It’s Fri-Yay! Maybe you will be cleaning out the refrigerator, making room for new food for next week. While on that weekend grocery run, grab some fresh blackberries. These jumbo sweet berries are still plentiful but not for much longer. I’ve actually run into a few markets without a supply yet keep looking and you’ll find them. Because you can’t let the weekend go by without making my Cardamom Blackberry Cobbler. Full of juicy blackberries and the unexpected flavor of cardamom.
Cardamom Blackberry Cobbler
My love of blackberry cobbler came from my Granny. She could make cobblers like nobody I have ever known. Granny taught me good food is made with love and it was ever present in everything she cooked. Her cobblers were thick and gooey with lots of crust and fruit. Ice cream was also available for topping her warm cobblers. You didn’t dare eat cobbler without.

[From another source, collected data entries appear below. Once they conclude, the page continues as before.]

-- pv_equiv track=rewrite | github.com/pypi-data/pypi-mirror-360 | packages/alexscan/alexscan-0.1.0.tar.gz/alexscan-0.1.0/alexscan/analyzers/dga.py | _max_consecutive_digits
-- ===== SOURCE A (Python) =====
-- def _max_consecutive_digits(text: str) -> int:
--     """Find maximum consecutive digits."""
--     max_consecutive = 0
--     current_consecutive = 0
--
--     for char in text:
--         if char.isdigit():
--             current_consecutive += 1
--             max_consecutive = max(max_consecutive, current_consecutive)
--         else:
--             current_consecutive = 0
--
--     return max_consecutive
-- ===== SOURCE B (Python) =====
-- def _digit_prefix_len(s):
--     n = 0
--     for ch in s:
--         if not ch.isdigit():
--             break
--         n += 1
--     return n
--
--
-- def _max_consecutive_digits(text: str) -> int:
--     """Find maximum consecutive digits."""
--     best = 0
--     rest = text
--     while rest:
--         if rest[0].isdigit():
--             run = _digit_prefix_len(rest[1:])
--             best = max(best, 1 + run)
--             rest = rest[1 + run:]
--         else:
--             rest = rest[1:]
--     return best
-- ===== Notes on version B (the rewrite author's own statement) =====
-- stated objective: alternative
-- what changed: Instead of one pass maintaining current/max counters per character, B scans the string run by run: at each digit it measures the whole digit run with a prefix-length helper, folds max over run lengths, and jumps past the run.
import Mathlib
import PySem

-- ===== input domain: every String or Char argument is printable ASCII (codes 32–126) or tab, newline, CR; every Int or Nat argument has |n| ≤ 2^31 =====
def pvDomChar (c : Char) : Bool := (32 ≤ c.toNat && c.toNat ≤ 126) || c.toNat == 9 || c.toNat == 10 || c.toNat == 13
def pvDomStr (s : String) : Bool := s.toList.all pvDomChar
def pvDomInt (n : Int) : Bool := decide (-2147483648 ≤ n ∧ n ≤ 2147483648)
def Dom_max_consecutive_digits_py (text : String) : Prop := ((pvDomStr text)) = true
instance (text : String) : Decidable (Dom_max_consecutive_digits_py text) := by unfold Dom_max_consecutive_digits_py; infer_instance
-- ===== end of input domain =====

-- B re-implements the counter loop as a run-by-run scan (measure each digit run, fold max, jump past it); same O(n) cost, return values proved equal.

-- ===== PORT A =====
-- the single pass with max_consecutive / current_consecutive counters
def pvAGo : List Char → Int → Int → Int
  | [], maxC, _ => maxC
  | c :: cs, maxC, curC =>
    if PySem.Chars.isdigit c then pvAGo cs (max maxC (curC + 1)) (curC + 1)
    else pvAGo cs maxC 0

def max_consecutive_digits_py (text : String) : Int :=
  pvAGo text.toList 0 0

-- ===== PORT B =====
-- helper _digit_prefix_len: length of the leading digit run
def pvDigitPrefixLen : List Char → Nat
  | [] => 0
  | c :: cs => if PySem.Chars.isdigit c then 1 + pvDigitPrefixLen cs else 0

-- the while loop over `rest`, jumping past each measured run
def pvBGo : List Char → Int → Int
  | [], best => best
  | c :: cs, best =>
    if PySem.Chars.isdigit c then
      let run := pvDigitPrefixLen cs
      pvBGo (cs.drop run) (max best (1 + (run : Int)))
    else pvBGo cs best
termination_by cs _ => cs.length
decreasing_by
  · simp only [List.length_drop, List.length_cons]; omega
  · exact Nat.lt_succ_self _

def max_consecutive_digits_py_alt (text : String) : Int :=
  pvBGo text.toList 0

-- ===== PRECONDITION & SPEC =====
def Spec_max_consecutive_digits_py (text : String) (out : Int) : Prop := out = max_consecutive_digits_py_alt text
instance (text : String) (out : Int) : Decidable (Spec_max_consecutive_digits_py text out) := by unfold Spec_max_consecutive_digits_py; infer_instance

-- ===== CLAIM (what is proved, stated in full; the proofs are below) =====
def Claim_equal_max_consecutive_digits_py : Prop := ∀ (text : String), Dom_max_consecutive_digits_py text → Spec_max_consecutive_digits_py text (max_consecutive_digits_py text)

-- ===== LEMMAS AND PROOFS =====

-- reference "best run so far, given a current run of length cur" function both ports reduce to
def pvK : List Char → Int → Int
  | [], _ => 0
  | c :: cs, cur =>
    if PySem.Chars.isdigit c then max (cur + 1) (pvK cs (cur + 1)) else pvK cs 0

lemma pvAGo_eq (cs : List Char) : ∀ maxC curC : Int, 0 ≤ maxC →
    pvAGo cs maxC curC = max maxC (pvK cs curC) := by
  induction cs with
  | nil => intro maxC curC hm; simp [pvAGo, pvK]; omega
  | cons c cs ih =>
    intro maxC curC hm
    by_cases h : PySem.Chars.isdigit c
    · rw [pvAGo]; simp only [h, if_pos]
      rw [ih _ _ (by omega)]
      simp only [pvK, h, if_pos]
      omega
    · rw [pvAGo]; simp only [h]
      rw [ih _ _ hm]
      simp [pvK, h]

lemma pvK_run (cs : List Char) : ∀ cur : Int,
    max (cur + pvDigitPrefixLen cs) (pvK (cs.drop (pvDigitPrefixLen cs)) 0) = max cur (pvK cs cur) := by
  induction cs with
  | nil => intro cur; simp [pvDigitPrefixLen, pvK]
  | cons c cs ih =>
    intro cur
    by_cases h : PySem.Chars.isdigit c
    · have := ih (cur + 1)
      simp only [pvDigitPrefixLen, pvK, h, if_pos] at *
      have hd : (c :: cs).drop (1 + pvDigitPrefixLen cs) = cs.drop (pvDigitPrefixLen cs) := by
        rw [Nat.add_comm]; simp [List.drop_succ_cons]
      rw [hd]
      push_cast at *
      omega
    · simp only [pvDigitPrefixLen, pvK, h]
      simp [pvK, h]

lemma pvBGo_eq : ∀ (n : ℕ) (cs : List Char), cs.length ≤ n → ∀ best : Int, 0 ≤ best →
    pvBGo cs best = max best (pvK cs 0) := by
  intro n
  induction n with
  | zero =>
    intro cs hcs best hb
    have : cs = [] := List.eq_nil_of_length_eq_zero (Nat.le_zero.mp hcs)
    subst this; simp [pvBGo, pvK]; omega
  | succ n ih =>
    intro cs hcs best hb
    match cs with
    | [] => simp [pvBGo, pvK]; omega
    | c :: cs =>
      by_cases h : PySem.Chars.isdigit c
      · rw [pvBGo]
        simp only [h, if_pos]
        rw [ih (cs.drop (pvDigitPrefixLen cs))
              (by simp only [List.length_drop, List.length_cons] at hcs ⊢; omega)
              _ (by positivity)]
        have := pvK_run cs (1 : Int)
        simp only [pvK, h, if_pos, zero_add]
        omega
      · rw [pvBGo]
        simp only [h]
        rw [ih cs (Nat.le_of_succ_le_succ hcs) best hb]
        simp [pvK, h]

-- ===== VERDICT (by name: the statement is the Claim_ definition above) =====
theorem max_consecutive_digits_py_spec : Claim_equal_max_consecutive_digits_py := by
  intro text _
  unfold Spec_max_consecutive_digits_py max_consecutive_digits_py max_consecutive_digits_py_alt
  rw [pvAGo_eq _ _ _ (le_refl 0), pvBGo_eq text.toList.length text.toList (Nat.le_refl _) 0 (le_refl _)]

Cardamom Blackberry Cobbler
So I decided to use different spices that pair well with blackberries to create a different flavor profile. Boy, did my pairing work. I usually use a touch of nutmeg and cinnamon yet wanting something just as good. Cardamom was my spice of choice and a favorite spice used in my Browned Butter Cardamom Sugar Cookies. Cardamom is strong in flavor and can overpower other ingredients so be careful. Otherwise, this cobbler is made with lots of love and precious memories.

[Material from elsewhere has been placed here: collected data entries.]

-- pv_equiv track=rewrite | github.com/topi-chan/CPE23 | main.py | process_quoted_chars
-- ===== SOURCE A (Python) =====
-- def process_quoted_chars(s: str) -> str:
--     """
--     Process the quoted special characters in the input string.
--
--     For CPE 2.3, the special characters (`*`, `?`, `-`, and `\`) may be quoted using
--     the `\` character (Section 6.2.3 of CPE 2.3 Specification). This function returns
--     a string where these quoted characters are processed and unquoted.
--     """
--     out = []
--     i = 0
--     while i < len(s):
--         if s[i] == "\\":
--             if i + 1 < len(s) and s[i + 1] in "*?-\\":
--                 out.append(s[i + 1])
--                 i += 1
--             else:
--                 out.append(s[i])
--         else:
--             out.append(s[i])
--         i += 1
--     return "".join(out)
-- ===== SOURCE B (Python) =====
-- import re
--
-- _QUOTED = re.compile(r'\\([*?\-\\])')
--
-- def process_quoted_chars(s: str) -> str:
--     """Unquote CPE 2.3 quoted special characters via a single regex substitution."""
--     return _QUOTED.sub(r'\1', s)
-- ===== Notes on version B (the rewrite author's own statement) =====
-- stated objective: idiomatic
-- what changed: Replaced the explicit index loop with an accumulator list by a single compiled regex substitution (pattern backslash followed by one of * ? - backslash, replaced by the captured character): the regex engine scans left to right non-overlapping, so no manual pointer or list is maintained.
import Mathlib
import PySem

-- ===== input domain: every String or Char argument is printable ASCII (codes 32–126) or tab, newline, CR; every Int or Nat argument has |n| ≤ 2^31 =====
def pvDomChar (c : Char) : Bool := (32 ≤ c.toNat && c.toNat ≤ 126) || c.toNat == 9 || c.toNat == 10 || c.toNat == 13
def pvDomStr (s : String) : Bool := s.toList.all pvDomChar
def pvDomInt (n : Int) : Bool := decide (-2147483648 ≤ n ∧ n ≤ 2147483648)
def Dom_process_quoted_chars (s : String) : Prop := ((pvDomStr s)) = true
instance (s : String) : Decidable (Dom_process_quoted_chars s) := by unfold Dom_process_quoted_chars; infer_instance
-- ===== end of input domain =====

-- B replaces A's explicit index loop and output list with a single regex substitution
-- re.sub(r'\\([*?\-\\])', r'\1', s); same return value, idiomatic.

-- ===== PORT A =====
-- A's while loop over index i with an `out` accumulator (out.append = ++ [c]).
def pvA_loop (cs : List Char) (i : Nat) (out : List Char) : List Char :=
  if h : i < cs.length then
    if cs[i] = '\\' then
      if h2 : i + 1 < cs.length then
        if cs[i+1] ∈ ['*', '?', '-', '\\'] then
          -- out.append(s[i+1]); i += 1; then i += 1 at loop end
          pvA_loop cs (i + 2) (out ++ [cs[i+1]])
        else
          pvA_loop cs (i + 1) (out ++ [cs[i]])
      else
        pvA_loop cs (i + 1) (out ++ [cs[i]])
    else
      pvA_loop cs (i + 1) (out ++ [cs[i]])
  else out
termination_by cs.length - i

def process_quoted_chars (s : String) : String :=
  String.mk (pvA_loop s.toList 0 [])

-- ===== PORT B =====
-- The regex engine's non-overlapping left-to-right scan for r'\\([*?\-\\])',
-- replacing each match by its captured group: ported by hand (exact for this
-- pattern: at a backslash the engine matches iff the next char is special and
-- consumes both, otherwise it advances one character).
def pvB_scan : List Char → List Char
  | [] => []
  | c :: rest =>
    if c = '\\' then
      match rest with
      | [] => ['\\']
      | d :: rest' =>
        if d ∈ ['*', '?', '-', '\\'] then d :: pvB_scan rest'
        else '\\' :: pvB_scan (d :: rest')
    else c :: pvB_scan rest
termination_by cs => cs.length

def process_quoted_chars_alt (s : String) : String :=
  String.mk (pvB_scan s.toList)

-- ===== PRECONDITION & SPEC =====
def Spec_process_quoted_chars (s : String) (out : String) : Prop := out = process_quoted_chars_alt s
instance (s : String) (out : String) : Decidable (Spec_process_quoted_chars s out) := by unfold Spec_process_quoted_chars; infer_instance

-- ===== CLAIM (what is proved, stated in full; the proofs are below) =====
def Claim_equal_process_quoted_chars : Prop := ∀ (s : String), Dom_process_quoted_chars s → Spec_process_quoted_chars s (process_quoted_chars s)

-- ===== LEMMAS AND PROOFS =====

-- A's loop from position i equals the accumulator followed by B's scan of the suffix.
theorem pvA_loop_eq (cs : List Char) (i : Nat) (out : List Char) :
    pvA_loop cs i out = out ++ pvB_scan (cs.drop i) := by
  by_cases h : i < cs.length
  · have hdrop : cs.drop i = cs[i] :: cs.drop (i + 1) := List.drop_eq_getElem_cons h
    rw [pvA_loop]
    simp only [dif_pos h]
    by_cases hc : cs[i] = '\\'
    · simp only [if_pos hc]
      by_cases h2 : i + 1 < cs.length
      · have hdrop2 : cs.drop (i + 1) = cs[i+1] :: cs.drop (i + 2) :=
          List.drop_eq_getElem_cons h2
        simp only [dif_pos h2]
        by_cases hs : cs[i+1] ∈ ['*', '?', '-', '\\']
        · rw [if_pos hs, pvA_loop_eq cs (i + 2), hdrop, hdrop2, hc]
          simp only [pvB_scan, if_pos hs, List.append_assoc, List.singleton_append,
            reduceIte]
        · rw [if_neg hs, pvA_loop_eq cs (i + 1), hdrop, hdrop2, hc]
          simp only [pvB_scan, if_neg hs, List.append_assoc, List.singleton_append,
            reduceIte]
      · have hlen : cs.length = i + 1 := by omega
        have hdrop2 : cs.drop (i + 1) = [] := List.drop_eq_nil_of_le (by omega)
        simp only [dif_neg h2]
        rw [pvA_loop_eq cs (i + 1), hdrop, hdrop2, hc]
        simp only [pvB_scan, List.append_assoc, List.singleton_append, reduceIte]
    · simp only [if_neg hc]
      rw [pvA_loop_eq cs (i + 1), hdrop]
      conv_rhs => rw [pvB_scan.eq_def]
      simp only [if_neg hc, List.append_assoc, List.singleton_append]
  · have h1 : cs.drop i = [] := List.drop_eq_nil_of_le (by omega)
    rw [pvA_loop]
    simp [h, h1, pvB_scan]
termination_by cs.length - i

-- ===== VERDICT (by name: the statement is the Claim_ definition above) =====
theorem process_quoted_chars_spec : Claim_equal_process_quoted_chars := by
  intro s _
  unfold Spec_process_quoted_chars process_quoted_chars process_quoted_chars_alt
  rw [pvA_loop_eq]
  simp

Cardamom Blackberry Cobbler
As I enjoy the rest of my Friday night, I will be thinking of other desserts to knock your socks off as Fall approaches. Bet you’re asking what is she going to do with apples, pumpkin, warm spices, etc. You’ll just have to stay tuned, however, enjoy the rest of blackberry season and bake up my cobbler for everyone to fall in love and drool over. So worth the effort, I promise and don’t forget the ice cream. If you make this recipe, leave a comment or # chowdownlowdown. Love to see your creations.
Have a great weekend!
Cardamom Blackberry Cobbler
Cardamom Blackberry Cobbler
5 – 6 oz. containers of blackberries
2 T. fresh lemon juice
2 t. lemon zest
2 T. instant tapioca
1 t. ground cardamom
3/4 t. ground cinnamon
1/4 t. kosher salt
1/2 to 3/4 cup raw cane sugar (depending on berry sweetness) plus extra for dusting the top)
1 cup water
1/4 cup unsalted butter, cut into pieces
3 – 9 to 10-inch pie crusts (homemade or store-bought)
In a 3-quart saucepan, combine blackberries, lemon juice, and lemon zest. Next, mix together tapioca, cardamom, cinnamon, salt and sugar.
Mix dry ingredients into berry mixture and pour in water. Bring filling to boil over medium-high heat then reduce heat to simmer and cook, stirring occasionally for 15 minutes. Remove from heat. Add in butter while filling is hot, stirring until melted.
Heat oven to 375 degrees. Butter a 13×9-inch baking dish. Cut one pie crust into small pieces and stir into blackberry filling. Ladle filling into prepared baking dish.
Cut remaining pie crust into desired shapes like squares and place onto filling. Dust top of crust with cane sugar.
Bake for 50 minutes or until bubbly and golden brown.
Serve warm or at room temperature with vanilla ice cream.